Aim of the task ▸ Scan the records for the string "pass"; copy each line where it occurs.

* * *

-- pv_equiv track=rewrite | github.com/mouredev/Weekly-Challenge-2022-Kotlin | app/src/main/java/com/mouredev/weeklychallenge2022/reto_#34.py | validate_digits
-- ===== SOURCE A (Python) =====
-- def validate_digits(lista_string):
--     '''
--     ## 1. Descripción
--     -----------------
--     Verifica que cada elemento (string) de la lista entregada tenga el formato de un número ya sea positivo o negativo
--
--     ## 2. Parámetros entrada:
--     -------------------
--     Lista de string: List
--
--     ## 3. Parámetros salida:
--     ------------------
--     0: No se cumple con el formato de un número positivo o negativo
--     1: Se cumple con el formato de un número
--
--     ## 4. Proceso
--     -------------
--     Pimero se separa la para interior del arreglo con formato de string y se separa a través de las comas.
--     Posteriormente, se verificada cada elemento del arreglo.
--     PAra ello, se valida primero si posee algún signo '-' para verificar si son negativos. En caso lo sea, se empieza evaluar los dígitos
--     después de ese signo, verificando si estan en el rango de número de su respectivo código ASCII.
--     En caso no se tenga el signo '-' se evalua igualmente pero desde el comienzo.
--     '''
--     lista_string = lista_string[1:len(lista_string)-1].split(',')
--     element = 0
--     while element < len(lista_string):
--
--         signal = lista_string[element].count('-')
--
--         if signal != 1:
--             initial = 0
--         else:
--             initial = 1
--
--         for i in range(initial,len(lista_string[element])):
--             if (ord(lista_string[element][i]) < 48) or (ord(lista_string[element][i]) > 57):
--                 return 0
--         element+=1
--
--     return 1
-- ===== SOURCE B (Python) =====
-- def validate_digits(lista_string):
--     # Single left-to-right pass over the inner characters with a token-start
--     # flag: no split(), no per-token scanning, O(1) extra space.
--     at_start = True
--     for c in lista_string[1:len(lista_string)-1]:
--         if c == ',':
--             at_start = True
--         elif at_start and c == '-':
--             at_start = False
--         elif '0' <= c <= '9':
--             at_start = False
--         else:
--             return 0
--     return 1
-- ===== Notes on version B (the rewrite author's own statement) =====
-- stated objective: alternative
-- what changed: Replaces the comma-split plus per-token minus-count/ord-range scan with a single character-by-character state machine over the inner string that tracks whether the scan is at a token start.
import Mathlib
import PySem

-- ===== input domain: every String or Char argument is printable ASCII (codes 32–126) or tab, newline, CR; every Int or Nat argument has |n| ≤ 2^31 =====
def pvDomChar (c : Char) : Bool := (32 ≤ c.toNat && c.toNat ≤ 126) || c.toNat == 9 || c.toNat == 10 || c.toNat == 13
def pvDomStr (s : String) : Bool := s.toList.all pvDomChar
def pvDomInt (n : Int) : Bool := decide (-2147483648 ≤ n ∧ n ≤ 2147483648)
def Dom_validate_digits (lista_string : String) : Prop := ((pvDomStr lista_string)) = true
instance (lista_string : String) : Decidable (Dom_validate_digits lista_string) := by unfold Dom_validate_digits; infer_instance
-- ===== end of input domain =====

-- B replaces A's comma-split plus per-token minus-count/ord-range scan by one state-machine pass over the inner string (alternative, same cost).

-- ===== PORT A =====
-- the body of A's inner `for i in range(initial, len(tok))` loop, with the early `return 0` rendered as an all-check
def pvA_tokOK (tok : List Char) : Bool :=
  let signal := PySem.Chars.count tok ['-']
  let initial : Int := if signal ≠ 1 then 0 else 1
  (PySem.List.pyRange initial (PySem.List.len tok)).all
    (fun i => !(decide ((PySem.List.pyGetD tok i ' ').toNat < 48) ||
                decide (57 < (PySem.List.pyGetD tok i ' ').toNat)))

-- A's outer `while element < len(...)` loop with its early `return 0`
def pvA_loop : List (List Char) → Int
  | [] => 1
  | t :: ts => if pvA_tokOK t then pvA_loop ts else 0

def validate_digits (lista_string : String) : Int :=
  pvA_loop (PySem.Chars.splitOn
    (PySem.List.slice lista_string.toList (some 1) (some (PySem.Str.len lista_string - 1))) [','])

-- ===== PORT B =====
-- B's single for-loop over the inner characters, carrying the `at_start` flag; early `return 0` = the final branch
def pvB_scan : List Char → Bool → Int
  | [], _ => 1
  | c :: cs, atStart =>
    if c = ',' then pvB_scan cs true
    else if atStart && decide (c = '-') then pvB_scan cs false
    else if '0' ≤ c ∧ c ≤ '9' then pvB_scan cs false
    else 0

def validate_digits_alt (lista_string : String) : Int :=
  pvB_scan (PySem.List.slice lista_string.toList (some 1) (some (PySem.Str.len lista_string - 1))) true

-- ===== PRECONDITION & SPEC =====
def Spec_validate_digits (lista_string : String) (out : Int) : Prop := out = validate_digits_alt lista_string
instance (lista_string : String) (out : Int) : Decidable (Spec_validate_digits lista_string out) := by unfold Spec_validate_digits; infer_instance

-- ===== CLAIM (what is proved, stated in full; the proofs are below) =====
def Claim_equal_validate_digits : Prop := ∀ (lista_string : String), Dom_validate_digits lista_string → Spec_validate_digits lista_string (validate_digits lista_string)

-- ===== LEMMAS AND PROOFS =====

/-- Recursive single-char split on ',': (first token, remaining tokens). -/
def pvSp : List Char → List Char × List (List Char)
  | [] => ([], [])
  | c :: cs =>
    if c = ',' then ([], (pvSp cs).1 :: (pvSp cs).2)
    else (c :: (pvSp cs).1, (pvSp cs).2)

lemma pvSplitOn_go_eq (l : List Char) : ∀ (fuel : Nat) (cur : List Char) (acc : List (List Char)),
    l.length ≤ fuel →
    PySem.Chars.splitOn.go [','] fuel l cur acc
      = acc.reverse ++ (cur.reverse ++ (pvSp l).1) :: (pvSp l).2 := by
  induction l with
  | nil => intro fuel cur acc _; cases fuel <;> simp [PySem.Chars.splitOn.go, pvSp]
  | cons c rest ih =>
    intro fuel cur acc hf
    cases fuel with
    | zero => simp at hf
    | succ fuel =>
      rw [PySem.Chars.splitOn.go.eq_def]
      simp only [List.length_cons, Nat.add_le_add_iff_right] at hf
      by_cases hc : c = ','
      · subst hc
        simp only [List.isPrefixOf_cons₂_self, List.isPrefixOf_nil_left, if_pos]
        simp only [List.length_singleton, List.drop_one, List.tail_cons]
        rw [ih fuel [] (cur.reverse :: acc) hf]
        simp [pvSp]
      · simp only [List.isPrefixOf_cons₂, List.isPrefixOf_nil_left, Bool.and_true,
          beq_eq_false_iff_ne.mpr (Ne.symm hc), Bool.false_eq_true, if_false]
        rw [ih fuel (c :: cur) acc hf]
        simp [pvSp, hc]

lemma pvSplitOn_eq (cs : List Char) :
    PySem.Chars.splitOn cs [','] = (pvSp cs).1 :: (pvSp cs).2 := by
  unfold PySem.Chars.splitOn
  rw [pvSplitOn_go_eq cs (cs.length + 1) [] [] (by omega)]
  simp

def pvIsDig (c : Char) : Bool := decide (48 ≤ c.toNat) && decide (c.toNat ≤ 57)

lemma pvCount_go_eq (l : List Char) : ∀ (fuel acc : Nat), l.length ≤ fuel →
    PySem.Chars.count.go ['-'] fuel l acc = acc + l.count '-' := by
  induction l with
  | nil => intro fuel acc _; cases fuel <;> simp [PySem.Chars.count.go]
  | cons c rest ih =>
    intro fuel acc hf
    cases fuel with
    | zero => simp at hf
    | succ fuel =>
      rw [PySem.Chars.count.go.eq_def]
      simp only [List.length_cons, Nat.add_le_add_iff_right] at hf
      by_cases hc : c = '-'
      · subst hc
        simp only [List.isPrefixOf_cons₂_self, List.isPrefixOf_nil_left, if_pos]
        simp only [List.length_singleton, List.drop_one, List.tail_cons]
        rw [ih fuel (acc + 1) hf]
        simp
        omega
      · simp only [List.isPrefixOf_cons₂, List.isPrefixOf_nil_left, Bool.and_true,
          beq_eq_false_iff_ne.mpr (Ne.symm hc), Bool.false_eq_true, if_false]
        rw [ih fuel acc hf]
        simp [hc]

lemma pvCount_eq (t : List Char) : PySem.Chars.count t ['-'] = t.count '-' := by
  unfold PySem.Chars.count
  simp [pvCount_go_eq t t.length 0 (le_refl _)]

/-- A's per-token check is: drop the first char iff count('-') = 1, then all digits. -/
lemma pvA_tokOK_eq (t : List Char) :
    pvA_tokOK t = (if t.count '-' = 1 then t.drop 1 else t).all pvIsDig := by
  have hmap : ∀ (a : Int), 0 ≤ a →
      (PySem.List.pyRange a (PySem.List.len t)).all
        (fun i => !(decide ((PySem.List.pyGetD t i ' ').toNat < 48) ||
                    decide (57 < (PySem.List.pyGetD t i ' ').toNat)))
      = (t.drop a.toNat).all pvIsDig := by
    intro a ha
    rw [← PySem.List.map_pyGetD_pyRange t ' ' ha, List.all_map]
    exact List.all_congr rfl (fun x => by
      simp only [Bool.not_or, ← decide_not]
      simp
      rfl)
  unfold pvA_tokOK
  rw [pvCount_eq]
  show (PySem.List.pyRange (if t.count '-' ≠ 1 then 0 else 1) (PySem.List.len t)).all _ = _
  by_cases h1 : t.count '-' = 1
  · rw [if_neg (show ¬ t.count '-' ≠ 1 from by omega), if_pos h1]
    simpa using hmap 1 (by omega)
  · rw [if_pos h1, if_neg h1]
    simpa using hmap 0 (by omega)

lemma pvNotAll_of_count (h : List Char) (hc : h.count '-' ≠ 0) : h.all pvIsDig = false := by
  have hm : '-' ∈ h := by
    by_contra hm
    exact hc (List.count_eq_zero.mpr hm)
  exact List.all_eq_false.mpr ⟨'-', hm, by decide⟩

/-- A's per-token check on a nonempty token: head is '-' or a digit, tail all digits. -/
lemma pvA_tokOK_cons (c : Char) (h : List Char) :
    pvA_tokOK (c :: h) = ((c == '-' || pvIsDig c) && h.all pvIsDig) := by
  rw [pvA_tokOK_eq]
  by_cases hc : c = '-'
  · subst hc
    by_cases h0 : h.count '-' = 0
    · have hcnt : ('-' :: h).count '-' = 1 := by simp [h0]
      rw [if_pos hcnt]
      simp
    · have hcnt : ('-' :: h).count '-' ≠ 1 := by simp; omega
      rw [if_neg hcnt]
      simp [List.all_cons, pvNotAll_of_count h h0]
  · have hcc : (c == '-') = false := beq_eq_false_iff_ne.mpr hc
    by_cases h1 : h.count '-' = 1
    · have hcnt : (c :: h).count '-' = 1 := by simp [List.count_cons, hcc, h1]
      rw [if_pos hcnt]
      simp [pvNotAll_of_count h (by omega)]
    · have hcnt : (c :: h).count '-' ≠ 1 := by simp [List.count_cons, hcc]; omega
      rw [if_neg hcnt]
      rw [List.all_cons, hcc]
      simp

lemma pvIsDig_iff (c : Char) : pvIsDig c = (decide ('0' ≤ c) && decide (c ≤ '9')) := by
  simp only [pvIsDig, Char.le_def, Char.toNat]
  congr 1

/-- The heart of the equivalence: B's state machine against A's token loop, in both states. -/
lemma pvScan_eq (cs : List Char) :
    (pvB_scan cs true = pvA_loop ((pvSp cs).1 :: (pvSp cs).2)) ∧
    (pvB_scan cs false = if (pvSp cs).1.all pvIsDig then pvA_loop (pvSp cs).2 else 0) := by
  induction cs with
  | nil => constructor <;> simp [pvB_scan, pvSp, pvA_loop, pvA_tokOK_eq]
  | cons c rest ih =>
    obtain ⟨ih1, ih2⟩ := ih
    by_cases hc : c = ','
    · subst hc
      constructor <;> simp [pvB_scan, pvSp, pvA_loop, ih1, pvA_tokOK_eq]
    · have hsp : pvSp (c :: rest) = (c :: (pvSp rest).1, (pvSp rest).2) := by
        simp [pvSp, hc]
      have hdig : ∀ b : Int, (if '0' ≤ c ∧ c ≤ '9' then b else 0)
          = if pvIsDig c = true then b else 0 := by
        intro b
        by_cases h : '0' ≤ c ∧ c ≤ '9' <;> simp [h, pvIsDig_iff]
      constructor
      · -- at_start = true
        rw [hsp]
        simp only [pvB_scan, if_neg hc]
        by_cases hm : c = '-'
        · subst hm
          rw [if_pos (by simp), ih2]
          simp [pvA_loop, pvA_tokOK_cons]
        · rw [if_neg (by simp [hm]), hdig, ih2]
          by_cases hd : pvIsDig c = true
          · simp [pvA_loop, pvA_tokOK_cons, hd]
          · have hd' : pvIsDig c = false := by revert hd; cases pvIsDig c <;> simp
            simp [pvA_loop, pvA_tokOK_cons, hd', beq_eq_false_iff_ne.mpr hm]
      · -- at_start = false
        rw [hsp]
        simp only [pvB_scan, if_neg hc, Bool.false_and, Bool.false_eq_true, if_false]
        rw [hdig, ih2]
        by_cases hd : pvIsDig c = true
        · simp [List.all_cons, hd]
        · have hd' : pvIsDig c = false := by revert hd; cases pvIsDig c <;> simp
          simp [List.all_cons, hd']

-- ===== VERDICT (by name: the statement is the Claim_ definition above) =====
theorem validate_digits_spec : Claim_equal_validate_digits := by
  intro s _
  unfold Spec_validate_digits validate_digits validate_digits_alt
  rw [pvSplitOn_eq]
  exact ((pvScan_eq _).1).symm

* * *

Solution to the problem ▸
--     # Single left-to-right pass over the inner characters with a token-start
-- B replaces A's comma-split plus per-token minus-count/ord-range scan by one state-machine pass over the inner string (alternative, same cost).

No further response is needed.